| TASK TO CARRY OUT |
Set down exactly the lines below, starting at the one that contains "returnDoubles number = (pairsA" and ending at the one that contains "have hne : ¬", with both of those lines included and nothing else.

[Stored data]
::::

-- pv_equiv track=rewrite | github.com/CryogenicPlanet/advent-of-code | 2019/day4/day4P2.py | returnDoubles
-- ===== SOURCE A (Python) =====
-- def returnDoubles(number):
--     strInp = str(number)
--     hasDouble = {}
--     for i in range(0, len(strInp) - 1):
--         firstDigit = int(strInp[i])
--         secondDigit = int(strInp[i + 1])
--         if (firstDigit == secondDigit):
--             hasDouble[firstDigit] = True
--     return hasDouble
-- ===== SOURCE B (Python) =====
-- def returnDoubles(number):
--     strInp = str(number)
--     hasDouble = {}
--     cur = strInp[0]
--     count = 1
--     for ch in strInp[1:]:
--         if ch == cur:
--             count += 1
--         else:
--             if count >= 2:
--                 hasDouble[int(cur)] = True
--             cur = ch
--             count = 1
--     if count >= 2:
--         hasDouble[int(cur)] = True
--     return hasDouble
-- ===== Notes on version B (the rewrite author's own statement) =====
-- stated objective: alternative
-- what changed: B replaces A's index-based scan comparing int(s[i]) == int(s[i+1]) at every position with a single run-length scan carrying (current char, run counter) that inserts each digit once per run of length >= 2.
import Mathlib
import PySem

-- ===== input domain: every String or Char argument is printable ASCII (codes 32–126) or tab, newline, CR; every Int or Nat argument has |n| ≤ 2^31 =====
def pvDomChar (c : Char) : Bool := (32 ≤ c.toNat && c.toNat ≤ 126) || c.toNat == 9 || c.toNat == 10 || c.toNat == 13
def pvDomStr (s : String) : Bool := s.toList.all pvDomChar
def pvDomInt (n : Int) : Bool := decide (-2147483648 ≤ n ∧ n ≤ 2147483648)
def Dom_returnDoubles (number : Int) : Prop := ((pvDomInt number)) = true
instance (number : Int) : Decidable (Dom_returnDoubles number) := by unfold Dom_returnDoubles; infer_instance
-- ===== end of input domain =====

-- B replaces A's index-based adjacent-pair scan with a single run-length scan (current char + run
-- counter) that converts each digit with int() only once per run of length ≥ 2; return values agree
-- on every number A accepts (the nonnegative ones).

-- int(<one-character string>) as both Pythons use it (only ever applied to digit characters inside Pre_)
def pyDigit (c : Char) : Int := (PySem.Int.ofChars? [c]).getD 0

-- ===== PORT A =====
def returnDoubles (number : Int) : List (Int × Bool) :=
  let strInp := PySem.Int.toChars number
  ((PySem.List.pyRange 0 (PySem.List.len strInp - 1) 1).foldl
    (fun hasDouble i =>
      let firstDigit := ((PySem.List.pyGet? strInp i).map pyDigit).getD 0
      let secondDigit := ((PySem.List.pyGet? strInp (i + 1)).map pyDigit).getD 0
      if firstDigit = secondDigit then hasDouble.insert firstDigit true else hasDouble)
    PySem.Dict.empty).items

-- ===== PORT B =====
-- the for-loop of Source B over the remaining characters, carrying (hasDouble, cur, count);
-- the [] case is the final 'if count >= 2' after the loop
def rdGo (hasDouble : PySem.Dict Int Bool) (cur : Char) (count : Int) : List Char → PySem.Dict Int Bool
  | [] => if 2 ≤ count then hasDouble.insert (pyDigit cur) true else hasDouble
  | ch :: rest =>
      if ch = cur then rdGo hasDouble cur (count + 1) rest
      else rdGo (if 2 ≤ count then hasDouble.insert (pyDigit cur) true else hasDouble) ch 1 rest

def returnDoubles_alt (number : Int) : List (Int × Bool) :=
  match PySem.Int.toChars number with
  | [] => []  -- unreachable (str(number) is never empty): totality guard for strInp[0]
  | c :: rest => (rdGo PySem.Dict.empty c 1 rest).items

-- ===== PRECONDITION & SPEC =====
-- A raises ValueError on every negative number (int('-') on the sign character), so Pre_ keeps the
-- nonnegative ones; A returns on all of those.
def Pre_returnDoubles (number : Int) : Prop := 0 ≤ number
instance (number : Int) : Decidable (Pre_returnDoubles number) := by unfold Pre_returnDoubles; infer_instance
def pvWitness_returnDoubles : Int := 122

def Spec_returnDoubles (number : Int) (out : List (Int × Bool)) : Prop := out = returnDoubles_alt number
instance (number : Int) (out : List (Int × Bool)) : Decidable (Spec_returnDoubles number out) := by unfold Spec_returnDoubles; infer_instance

-- ===== CLAIM (what is proved, stated in full; the proofs are below) =====
def Claim_equal_returnDoubles : Prop := ∀ (number : Int), Dom_returnDoubles number → Pre_returnDoubles number → Spec_returnDoubles number (returnDoubles number)

-- ===== LEMMAS AND PROOFS =====

-- A's loop, restated structurally over the character list (proof-only helper)
def pairsA (d : PySem.Dict Int Bool) : List Char → PySem.Dict Int Bool
  | a :: b :: t => pairsA (if pyDigit a = pyDigit b then d.insert (pyDigit a) true else d) (b :: t)
  | _ => d

def digits10 : List Char := ['0', '1', '2', '3', '4', '5', '6', '7', '8', '9']

lemma idx_eq_pairs (l : List Char) : ∀ d : PySem.Dict Int Bool,
    (List.range (l.length - 1)).foldl
      (fun d k =>
        let f := ((l[k]?).map pyDigit).getD 0
        let s := ((l[k + 1]?).map pyDigit).getD 0
        if f = s then d.insert f true else d) d
      = pairsA d l := by
  induction l with
  | nil => intro d; simp [pairsA]
  | cons x t ih =>
    intro d
    cases t with
    | nil => simp [pairsA]
    | cons y t' =>
      have hlen : (x :: y :: t').length - 1 = t'.length + 1 := by simp
      rw [hlen, List.range_succ_eq_map, List.foldl_cons, List.foldl_map]
      have hb : (fun (d : PySem.Dict Int Bool) (k : Nat) =>
          let f := (((x :: y :: t')[k.succ]?).map pyDigit).getD 0
          let s := (((x :: y :: t')[k.succ + 1]?).map pyDigit).getD 0
          if f = s then d.insert f true else d)
          = (fun (d : PySem.Dict Int Bool) (k : Nat) =>
          let f := (((y :: t')[k]?).map pyDigit).getD 0
          let s := (((y :: t')[k + 1]?).map pyDigit).getD 0
          if f = s then d.insert f true else d) := by
        funext d k
        simp [Nat.succ_eq_add_one, List.getElem?_cons_succ]
      rw [hb]
      have hlen2 : (y :: t').length - 1 = t'.length := by simp
      have := ih (if ((((x :: y :: t')[0]?).map pyDigit).getD 0)
            = ((((x :: y :: t')[1]?).map pyDigit).getD 0)
          then d.insert ((((x :: y :: t')[0]?).map pyDigit).getD 0) true else d)
      rw [hlen2] at this
      simp only [List.getElem?_cons_zero, List.getElem?_cons_succ] at this ⊢
      rw [this]
      simp [pairsA]

lemma portA_eq (number : Int) :
    returnDoubles number = (pairsA PySem.Dict.empty (PySem.Int.toChars number)).items := by
  have h := idx_eq_pairs (PySem.Int.toChars number) PySem.Dict.empty
  simp only [returnDoubles, PySem.List.pyRange_one, PySem.List.len_eq, List.foldl_map, sub_zero]
  rw [show (((PySem.Int.toChars number).length : Int) - 1).toNat
      = (PySem.Int.toChars number).length - 1 from by omega]
  rw [← h]
  congr 1
  apply List.foldl_ext
  intro d k _
  simp only [zero_add]
  rw [show ((k : Int) + 1) = ((k + 1 : Nat) : Int) from by push_cast; ring]
  simp only [PySem.List.pyGet?_natCast]

lemma pairs_eq_go : ∀ (t : List Char) (c : Char) (n : Int) (d : PySem.Dict Int Bool),
    (∀ a ∈ c :: t, ∀ b ∈ c :: t, pyDigit a = pyDigit b → a = b) → 1 ≤ n →
    pairsA (if 2 ≤ n then d.insert (pyDigit c) true else d) (c :: t) = rdGo d c n t := by
  intro t
  induction t with
  | nil => intro c n d _ _; simp [pairsA, rdGo]
  | cons x t' ih =>
    intro c n d hinj hn
    by_cases hx : x = c
    · subst hx
      have hsub : ∀ a ∈ x :: t', a ∈ x :: x :: t' := by
        intro a ha
        rcases List.mem_cons.mp ha with h | h
        · simp [h]
        · simp [h]
      have h3 := ih x (n + 1) d (fun a ha b hb => hinj a (hsub a ha) b (hsub b hb)) (by omega)
      rw [if_pos (by omega : (2 : Int) ≤ n + 1)] at h3
      have h2 : (if 2 ≤ n then d.insert (pyDigit x) true else d).insert (pyDigit x) true
          = d.insert (pyDigit x) true := by
        split
        · exact PySem.Dict.insert_insert_self ..
        · rfl
      rw [rdGo, if_pos rfl, ← h3, pairsA, if_pos rfl, h2]
    · have hsub : ∀ a ∈ x :: t', a ∈ c :: x :: t' := by
        intro a ha
        rcases List.mem_cons.mp ha with h | h
        · simp [h]
        · simp [h]
      have hne : ¬ pyDigit c = pyDigit x := by
        intro he
        exact hx (hinj c (by simp) x (by simp) he).symm
      have h3 := ih x 1 (if 2 ≤ n then d.insert (pyDigit c) true else d)
          (fun a ha b hb => hinj a (hsub a ha) b (hsub b hb)) (le_refl 1)
      rw [if_neg (by omega : ¬ (2 : Int) ≤ 1)] at h3
      rw [rdGo, if_neg hx, ← h3, pairsA, if_neg hne]

lemma digitChar_mem (m : Nat) (h : m < 10) : m.digitChar ∈ digits10 := by
  interval_cases m <;> decide

lemma toDigitsCore_mem : ∀ (f n : Nat) (ds : List Char), (∀ c ∈ ds, c ∈ digits10) →
    ∀ c ∈ Nat.toDigitsCore 10 f n ds, c ∈ digits10 := by
  intro f
  induction f with
  | zero => intro n ds h c hc; exact h c hc
  | succ f ih =>
    intro n ds h c hc
    simp only [Nat.toDigitsCore] at hc
    split at hc
    · rcases List.mem_cons.mp hc with hc | hc
      · exact hc ▸ digitChar_mem _ (Nat.mod_lt _ (by omega))
      · exact h c hc
    · refine ih _ _ ?_ c hc
      intro x hx
      rcases List.mem_cons.mp hx with hx | hx
      · exact hx ▸ digitChar_mem _ (Nat.mod_lt _ (by omega))
      · exact h x hx

lemma pyDigit_map : digits10.map pyDigit = [0, 1, 2, 3, 4, 5, 6, 7, 8, 9] := by rfl

lemma inj10 : ∀ a ∈ digits10, ∀ b ∈ digits10, pyDigit a = pyDigit b → a = b := by
  apply List.inj_on_of_nodup_map
  rw [pyDigit_map]; decide

-- ===== VERDICT (by name: the statement is the Claim_ definition above) =====
theorem returnDoubles_spec : Claim_equal_returnDoubles := by
  intro number _ hpre
  unfold Spec_returnDoubles returnDoubles_alt
  rw [portA_eq]
  have hnn : ¬ number < 0 := hpre.not_gt
  have hdig : ∀ c ∈ PySem.Int.toChars number, c ∈ digits10 := by
    intro c hc
    simp only [PySem.Int.toChars, if_neg hnn, Nat.toDigits] at hc
    exact toDigitsCore_mem _ _ [] (by simp) c hc
  cases hl : PySem.Int.toChars number with
  | nil => rfl
  | cons c rest =>
    have hinj : ∀ a ∈ c :: rest, ∀ b ∈ c :: rest, pyDigit a = pyDigit b → a = b := by
      intro a ha b hb
      exact inj10 a (hdig a (hl ▸ ha)) b (hdig b (hl ▸ hb))
    have h := pairs_eq_go rest c 1 PySem.Dict.empty hinj (le_refl 1)
    rw [if_neg (by omega : ¬ (2 : Int) ≤ 1)] at h
    rw [h]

::::

| ANSWER SECTION |
    returnDoubles number = (pairsA PySem.Dict.empty (PySem.Int.toChars number)).items := by
  have h := idx_eq_pairs (PySem.Int.toChars number) PySem.Dict.empty
  simp only [returnDoubles, PySem.List.pyRange_one, PySem.List.len_eq, List.foldl_map, sub_zero]
  rw [show (((PySem.Int.toChars number).length : Int) - 1).toNat
      = (PySem.Int.toChars number).length - 1 from by omega]
  rw [← h]
  congr 1
  apply List.foldl_ext
  intro d k _
  simp only [zero_add]
  rw [show ((k : Int) + 1) = ((k + 1 : Nat) : Int) from by push_cast; ring]
  simp only [PySem.List.pyGet?_natCast]

lemma pairs_eq_go : ∀ (t : List Char) (c : Char) (n : Int) (d : PySem.Dict Int Bool),
    (∀ a ∈ c :: t, ∀ b ∈ c :: t, pyDigit a = pyDigit b → a = b) → 1 ≤ n →
    pairsA (if 2 ≤ n then d.insert (pyDigit c) true else d) (c :: t) = rdGo d c n t := by
  intro t
  induction t with
  | nil => intro c n d _ _; simp [pairsA, rdGo]
  | cons x t' ih =>
    intro c n d hinj hn
    by_cases hx : x = c
    · subst hx
      have hsub : ∀ a ∈ x :: t', a ∈ x :: x :: t' := by
        intro a ha
        rcases List.mem_cons.mp ha with h | h
        · simp [h]
        · simp [h]
      have h3 := ih x (n + 1) d (fun a ha b hb => hinj a (hsub a ha) b (hsub b hb)) (by omega)
      rw [if_pos (by omega : (2 : Int) ≤ n + 1)] at h3
      have h2 : (if 2 ≤ n then d.insert (pyDigit x) true else d).insert (pyDigit x) true
          = d.insert (pyDigit x) true := by
        split
        · exact PySem.Dict.insert_insert_self ..
        · rfl
      rw [rdGo, if_pos rfl, ← h3, pairsA, if_pos rfl, h2]
    · have hsub : ∀ a ∈ x :: t', a ∈ c :: x :: t' := by
        intro a ha
        rcases List.mem_cons.mp ha with h | h
        · simp [h]
        · simp [h]
      have hne : ¬ pyDigit c = pyDigit x := by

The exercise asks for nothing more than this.